Because the mutations in the VHL gene apparently play a critical role in the origin of clear renal carcinoma (Latif, et al . , 1993b; Gnarra et al . 1994; Shuin et al . 1994) , the UMRC 6 cell line derived from this malignancy was also studied. When normalized to β-galactosidase expressed under cytomegalovirus (CMV) promoter, the luciferase activity in UMRC 6 cells was about two times lower than in 293 cells. However, the relative activity of different constructs compared to the full length construct no. 1 (Figure 3) in each cell line appeared to be similar. These data indicate that the same promoter region is active in both 293 and UMRC6 cell lines.

5' flanking genomic fragment, containing VHL promoter, confers apparently normal level of transcription to VHL inigenes
To estimate the level of transcription from the native VHL promoter in VHL minigenes in renal carcinoma, three minigene constructs were used, which were based on the pRc/CMV vector (Invitrogen) . In these constructs CMV promoter/enhancer region was substituted by a VHL 5' flanking EcoRI -Notl genomic fragment which was fused to the rest of the VHL cDNA (Figure 10A) . The final expression plasmids included VHL sequences from base -647 to +710 (pRcpVHL) and from -647 to +1664 (pRcpVHL3U) . To eliminate any possible effects of the native VHL protein on cell growth, a frameshift was introduced into the VHL reading frame (duplication of bases -408/-412 in exon 2) of the pRcpVHL by digestion with BstEII, fill-in with Klenow fragment and relegation (plasmid pRcpVHLm) . A transcript from the construct containing CMV promoter and VHL reading time (pRc-HAVHL) was used as a size marker of Northern blots. For transfection, the UMRC6 cell line was used. The cells were shown to have a 10 bp microdeletion in VHL exon 3 (Latif et al . , 1993b) which would allow discrimination between endogenous and exogenous VHL mRNA by reverse transcription/polymerase chain reaction (RT-PCR) . After transfection 40 to 50 geneticin positive clones were pooled and expression from VHL minigenes was assayed by Northern analyses (Figure 10B) and RT-PCR. The sizes of the exogenous VHL mRNAs indicated that transcription was initiated roughly from the same region inside the Notl-EcoRI fragment as we have shown above for endogenous VHL gene using the RNase protection assay. RT-PCR analysis confirmed expression from the VHL minigenes.
The question of whether the obvious difference in the level of expression between endo- and exogenes (Figure 10B) reflected a lack of important regulatory elements within the minigenes or just frequent rearrangements of the VHL transgene in many of the geneticin resistant clones was next investigated. Five colonies were expanded and analysed by Southern and Northern blotting analyses (three of them were transfected by pRcpVHL3U construct, another two carried pRcpVHLm) . However, only one clone (pRcpVHLm, clone 4) was shown to have nonrearranged VHL transgene (1.3 kb EcoRI fragment, Figure 11A) which expressed VHL mRNA (Figure 11B) . Both the 950 nt and about 4800 nt transcripts showed a similar signal intensity on Northern blot with apparently the same gene copy number on Southern blot. This observation may indicate that the 5' VHL genomic region confers apparently normal level of transcription in the UMRC 6 renal carcinoma cell line. However, other factors may interfere, for example, the enhancing, (silencing) activity of the DNA sequences near integration site and different stability of the exogenous mRNA due to absence of a full-length 3' UTR.
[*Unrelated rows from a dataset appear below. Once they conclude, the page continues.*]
-- pv_equiv track=rewrite | github.com/GAneshGAikwad1112/Python_Logic_Building | X + Y/main.py | transform
-- ===== SOURCE A (Python) =====
-- def transform(b):
--     for i in range(len(b)-1):
--         if b[i]=='1':
--             b[i]='0'
--             if b[i + 1]=='0':
--                 b[i + 1] = '1'
--             else:
--                 b[i+1] = '1'
--
--     return b
-- ===== SOURCE B (Python) =====
-- def transform(b):
--     # Closed form: A's pass turns the first '1' among b[:-1] and everything
--     # after it (up to the second-to-last slot) into '0' and forces the last
--     # slot to '1'; with no such '1' nothing changes.  Same in-place mutation.
--     n = len(b)
--     for p in range(n - 1):
--         if b[p] == '1':
--             b[p:n-1] = ['0'] * (n - 1 - p)
--             b[n-1] = '1'
--             break
--     return b
-- ===== Notes on version B (the rewrite author's own statement) =====
-- stated objective: simpler
-- what changed: Replaces the element-by-element carry simulation (flip each '1' to '0' and push a '1' rightward) with a closed form: find the first '1' before the last slot, overwrite the tail with zeros via one slice assignment and set the last element to '1'.
import Mathlib
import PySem

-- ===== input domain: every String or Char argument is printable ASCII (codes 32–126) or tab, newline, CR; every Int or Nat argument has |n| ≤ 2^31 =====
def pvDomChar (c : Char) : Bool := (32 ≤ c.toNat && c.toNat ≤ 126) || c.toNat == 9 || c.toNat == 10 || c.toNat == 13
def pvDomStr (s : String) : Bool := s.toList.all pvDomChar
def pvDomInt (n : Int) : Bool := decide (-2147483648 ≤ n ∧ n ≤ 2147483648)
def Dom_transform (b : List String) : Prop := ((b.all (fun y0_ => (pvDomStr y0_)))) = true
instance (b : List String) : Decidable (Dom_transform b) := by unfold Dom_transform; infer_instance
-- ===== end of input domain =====

-- B replaces A's element-by-element carry pass with a closed form (first '1' before the
-- last slot zeroes the tail and forces the last slot to '1'); return-value equivalence is
-- proved (both Pythons mutate the argument in place identically).
-- ===== PORT A =====
def transformStep (acc : List String) (i : Nat) : List String :=
  if acc.getD i "" = "1" then
    let acc1 := acc.set i "0"
    if acc1.getD (i + 1) "" = "0" then acc1.set (i + 1) "1" else acc1.set (i + 1) "1"
  else acc

def transform (b : List String) : List String :=
  (List.range (b.length - 1)).foldl transformStep b

-- ===== PORT B =====
def transform_alt (b : List String) : List String :=
  let n := b.length
  match (b.take (n - 1)).findIdx? (· == "1") with
  | none => b
  | some p => b.take p ++ List.replicate (n - 1 - p) "0" ++ ["1"]

-- ===== PRECONDITION & SPEC =====
def Spec_transform (b : List String) (out : List String) : Prop := out = transform_alt b
instance (b : List String) (out : List String) : Decidable (Spec_transform b out) := by unfold Spec_transform; infer_instance

-- ===== CLAIM (what is proved, stated in full; the proofs are below) =====
def Claim_equal_transform : Prop := ∀ (b : List String), Dom_transform b → Spec_transform b (transform b)

-- ===== LEMMAS AND PROOFS =====

-- closed-form state of A's loop after processing indices 0 .. k-1
def specF (b : List String) (k : Nat) : List String :=
  match (b.take k).findIdx? (· == "1") with
  | none => b
  | some p => b.take p ++ List.replicate (k - p) "0" ++ "1" :: b.drop (k + 1)

lemma step_hit (l₁ l₂ : List String) (y : String) :
    transformStep (l₁ ++ "1" :: y :: l₂) l₁.length = l₁ ++ "0" :: "1" :: l₂ := by
  simp [transformStep, List.getD_eq_getElem?_getD]

lemma step_miss (l₁ l₂ : List String) (x : String) (hx : x ≠ "1") :
    transformStep (l₁ ++ x :: l₂) l₁.length = l₁ ++ x :: l₂ := by
  simp [transformStep, List.getD_eq_getElem?_getD, hx]

lemma fold_spec (b : List String) (k : Nat) (hk : k ≤ b.length - 1) :
    (List.range k).foldl transformStep b = specF b k := by
  induction k with
  | zero => simp [specF]
  | succ k ih =>
    have hlen : k + 2 ≤ b.length := by omega
    have hkl : k < b.length := by omega
    have hk1 : k + 1 < b.length := by omega
    rw [List.range_succ, List.foldl_append, ih (by omega)]
    simp only [List.foldl_cons, List.foldl_nil]
    have htake : b.take (k + 1) = b.take k ++ [b[k]] := by
      rw [List.take_add_one]; simp [hkl]
    unfold specF
    rw [htake, List.findIdx?_append]
    cases hfi : (b.take k).findIdx? (· == "1") with
    | none =>
      simp only [Option.none_or, Option.map]
      by_cases hb : b[k] = "1"
      · have hdrop : b.drop (k + 1) = b[k + 1] :: b.drop (k + 2) := by
          rw [← List.getElem_cons_drop hk1]
        have hb' : b = b.take k ++ "1" :: b[k + 1] :: b.drop (k + 2) := by
          conv_lhs => rw [← List.take_append_drop k b, ← List.getElem_cons_drop hkl]
          rw [hb, hdrop]
        have hlt : (b.take k).length = k := List.length_take_of_le (by omega)
        have := step_hit (b.take k) (b.drop (k + 2)) b[k + 1]
        rw [hlt] at this
        conv_lhs => rw [hb']
        rw [this]
        simp [hb, List.length_take, Nat.min_eq_left (le_of_lt hkl)]
      · have hb' : b = b.take k ++ b[k] :: b.drop (k + 1) := by
          conv_lhs => rw [← List.take_append_drop k b, ← List.getElem_cons_drop hkl]
        have hlt : (b.take k).length = k := List.length_take_of_le (by omega)
        have := step_miss (b.take k) (b.drop (k + 1)) b[k] hb
        rw [hlt] at this
        conv_lhs => rw [hb']
        rw [this, ← hb']
        simp [hb]
    | some p =>
      have hpk : p < k := by
        have := (List.findIdx?_eq_some_iff_findIdx_eq.mp hfi).1
        simpa [List.length_take, Nat.min_eq_left (le_of_lt hkl)] using this
      simp only [Option.some_or]
      have hdrop : b.drop (k + 1) = b[k + 1] :: b.drop (k + 2) := by
        rw [← List.getElem_cons_drop hk1]
      have hl₁ : (b.take p ++ List.replicate (k - p) "0").length = k := by
        simp [List.length_take, List.length_replicate]; omega
      have := step_hit (b.take p ++ List.replicate (k - p) "0") (b.drop (k + 2)) b[k + 1]
      rw [hl₁] at this
      rw [hdrop, this]
      have hrep : List.replicate (k + 1 - p) ("0" : String)
          = List.replicate (k - p) "0" ++ ["0"] := by
        have : k + 1 - p = (k - p) + 1 := by omega
        rw [this, List.replicate_succ']
      rw [hrep]
      simp [List.append_assoc]

-- ===== VERDICT (by name: the statement is the Claim_ definition above) =====
theorem transform_spec : Claim_equal_transform := by
  intro b _
  show transform b = transform_alt b
  rw [transform, fold_spec b (b.length - 1) le_rfl]
  have hnil : b.drop (b.length - 1 + 1) = [] :=
    List.drop_eq_nil_of_le (by omega)
  unfold specF transform_alt
  cases h : (b.take (b.length - 1)).findIdx? (· == "1") <;> simp [h, hnil]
Sequence analysis of the VHL promoter
The VHL promoter and exon 1 comprised a CpG island. The GC content within the minimal promoter region (-83/-23) is 72.6%. The minimal promoter harbors several GC- specific restriction sites including one for EagI, three for BssHII, one for Sail and six for Hhal . The region around minimal promoter (-467/- 195) does not contain TATA and CCAAT boxes. A putative binding suite for SP-1

(KRGGCGKRRY; -1-13; Briggs, et al . , 1986) and AP-2 transcription factors (YCSCCMNSS : -4/+13; Imagawa, et al .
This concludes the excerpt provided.